These instruments work on the reaction of a magnet in an electric field against the elastic effect of a hair spring. They are less rugged than digital instruments and more difficult to manufacture. They also require a considerable amount of current to move the indicator needle.



The amount of current drawn by this type of instrument is sufficient to cause a depression in the potential of the soil in which the electrode is placed. It can be said that the current flowing through the measuring circuit causes its own IR drop.



This potential depression can be measured using two electrodes and a digital voltmeter.



This 'volts drop' in the measuring circuit caused substantial inaccuracies in the measurement, and the readings were shown to be lower than the true voltage. This is the opposite effect to that of the 'IR drop in the soil' which is caused by the passage of the cathodic protection current.

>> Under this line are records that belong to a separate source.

-- pv_equiv track=rewrite | github.com/DmitriyBuldyshkin/DynamicProgramming | Tabulation/grid_trav.py | grid_trav
-- ===== SOURCE A (Python) =====
-- def grid_trav(m, n):
--     """
--     O(m * n) time
--     O(m * n) space
--     """
--     table = [[0] * (n+1) for i in range(m+1)]
--     table[1][1] = 1
--     for i in range(m+1):
--         for j in range(n+1):
--             if i + 1 <= m:
--                 table[i+1][j] += table[i][j]
--             if j + 1 <= n:
--                 table[i][j+1] += table[i][j]
--
--     return table[m][n]
-- ===== SOURCE B (Python) =====
-- def grid_trav(m, n):
--     """
--     O(min(m, n)) time, O(1) space: the number of monotone paths across an
--     m x n grid is the binomial coefficient C(m+n-2, min(m,n)-1), computed
--     by the exact multiplicative product.
--     """
--     if m < 1 or n < 1:
--         raise IndexError("grid dimensions must be at least 1")
--     k = min(m, n) - 1
--     N = m + n - 2
--     res = 1
--     for i in range(1, k + 1):
--         res = res * (N - k + i) // i
--     return res
-- ===== Notes on version B (the rewrite author's own statement) =====
-- stated objective: faster
-- what changed: Replaces the O(m*n) dynamic-programming table with the closed-form binomial coefficient C(m+n-2, min(m,n)-1) computed by a multiplicative product of min(m,n)-1 exact integer steps.
import Mathlib
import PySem

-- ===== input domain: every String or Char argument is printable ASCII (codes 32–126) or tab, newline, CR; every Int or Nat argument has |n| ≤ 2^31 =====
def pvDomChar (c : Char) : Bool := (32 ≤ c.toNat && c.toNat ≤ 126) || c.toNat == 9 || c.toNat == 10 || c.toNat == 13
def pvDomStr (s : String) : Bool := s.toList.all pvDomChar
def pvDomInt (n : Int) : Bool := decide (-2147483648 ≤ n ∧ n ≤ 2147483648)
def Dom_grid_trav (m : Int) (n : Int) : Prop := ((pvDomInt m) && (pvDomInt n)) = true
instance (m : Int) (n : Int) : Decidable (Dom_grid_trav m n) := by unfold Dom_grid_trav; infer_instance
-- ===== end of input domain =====

-- B replaces A's O(m*n) dynamic-programming table by the closed-form binomial coefficient
-- C(m+n-2, min(m,n)-1), computed as a short exact multiplicative product; like A, B raises on m < 1 or n < 1.

-- ===== PORT A =====
-- table[i][j] += v (Python lists are mutable arrays; indices the loops use are nonnegative)
def pvAdd2 (t : Array (Array Int)) (i j v : Int) : Array (Array Int) :=
  t.modify i.toNat (fun row =>
    let old := row.getD j.toNat 0
    row.setIfInBounds j.toNat (old + v))

def grid_trav (m : Int) (n : Int) : Int :=
  -- table = [[0] * (n+1) for i in range(m+1)]  (Python lists are arrays: Array models them;
  -- all indices the loops use are the nonnegative range values, read/written in place)
  let table : Array (Array Int) :=
    ((PySem.List.pyRange 0 (m+1) 1).map (fun _ => Array.replicate (n+1).toNat (0 : Int))).toArray
  -- table[1][1] = 1  (exists only under Pre_; out of range Python raises IndexError)
  let table := table.modify 1 (fun row => row.setIfInBounds 1 1)
  let table :=
    (PySem.List.pyRange 0 (m+1) 1).foldl (fun tb i =>
      (PySem.List.pyRange 0 (n+1) 1).foldl (fun tb j =>
        let tb := if i + 1 ≤ m then
            pvAdd2 tb (i+1) j ((tb.getD i.toNat #[]).getD j.toNat 0) else tb
        if j + 1 ≤ n then
            pvAdd2 tb i (j+1) ((tb.getD i.toNat #[]).getD j.toNat 0) else tb) tb) table
  (table.getD m.toNat #[]).getD n.toNat 0

-- ===== PORT B =====
def grid_trav_alt (m : Int) (n : Int) : Int :=
  -- "if m < 1 or n < 1: raise IndexError" — B raises here, like A; outside Pre_, 0 is a dummy value
  if m < 1 ∨ n < 1 then 0
  else
    let k := min m n - 1
    let N := m + n - 2
    (PySem.List.pyRange 1 (k+1) 1).foldl (fun res i => PySem.Int.floordiv (res * (N - k + i)) i) 1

During the period in which these meters were used, the fact that the readings were less than the criteria, encouraged operators to blame instrument inaccuracy when protected criteria could not be achieved. All the time that a needle was moved against a hair spring, at any time in the measuring process, this required sufficient current to be effected by any resistance in the measuring circuit. Instruments which were extremely sensitive had to have extremely fragile mechanisms which were unsuitable for rough field use.



The error in the measuring system tended to give the impression that sections of pipeline were not protected and engineers worked to increase the protection on these sections. They found that many sections of pipeline could not be 'protected' as it proved impossible to increase the output of the cathodic protection system enough to show the required voltage on the meter.

A formula was recommended to correct readings to an increased value, in proportion to the internal resistance of the voltmeter. This formula corrected the readings upwards towards the required criteria, whereas the correction to present readings, which is obtained by switching the CP current off, is a correction



downwards.

NUL-BALANCE METERS Attempts were made to design specialised instruments which balanced out this error with an opposition EMF supplied from an internal battery. The idea was that if they worked on a balancing process when the actual measurement was made, then they would draw no current. Some of these instruments became quite complex but they all drew current during the original balancing operation, and hence none reached the accuracy which is possible with a digital meter.



The designers seemed to have missed the point that the current drawn, to set up the balance, created an error which was carried through the whole measuring operation.

The complexity of operation of the balancing meters required more care and understanding by the operators, and the instruments were not as rugged as the simpler ones of the day.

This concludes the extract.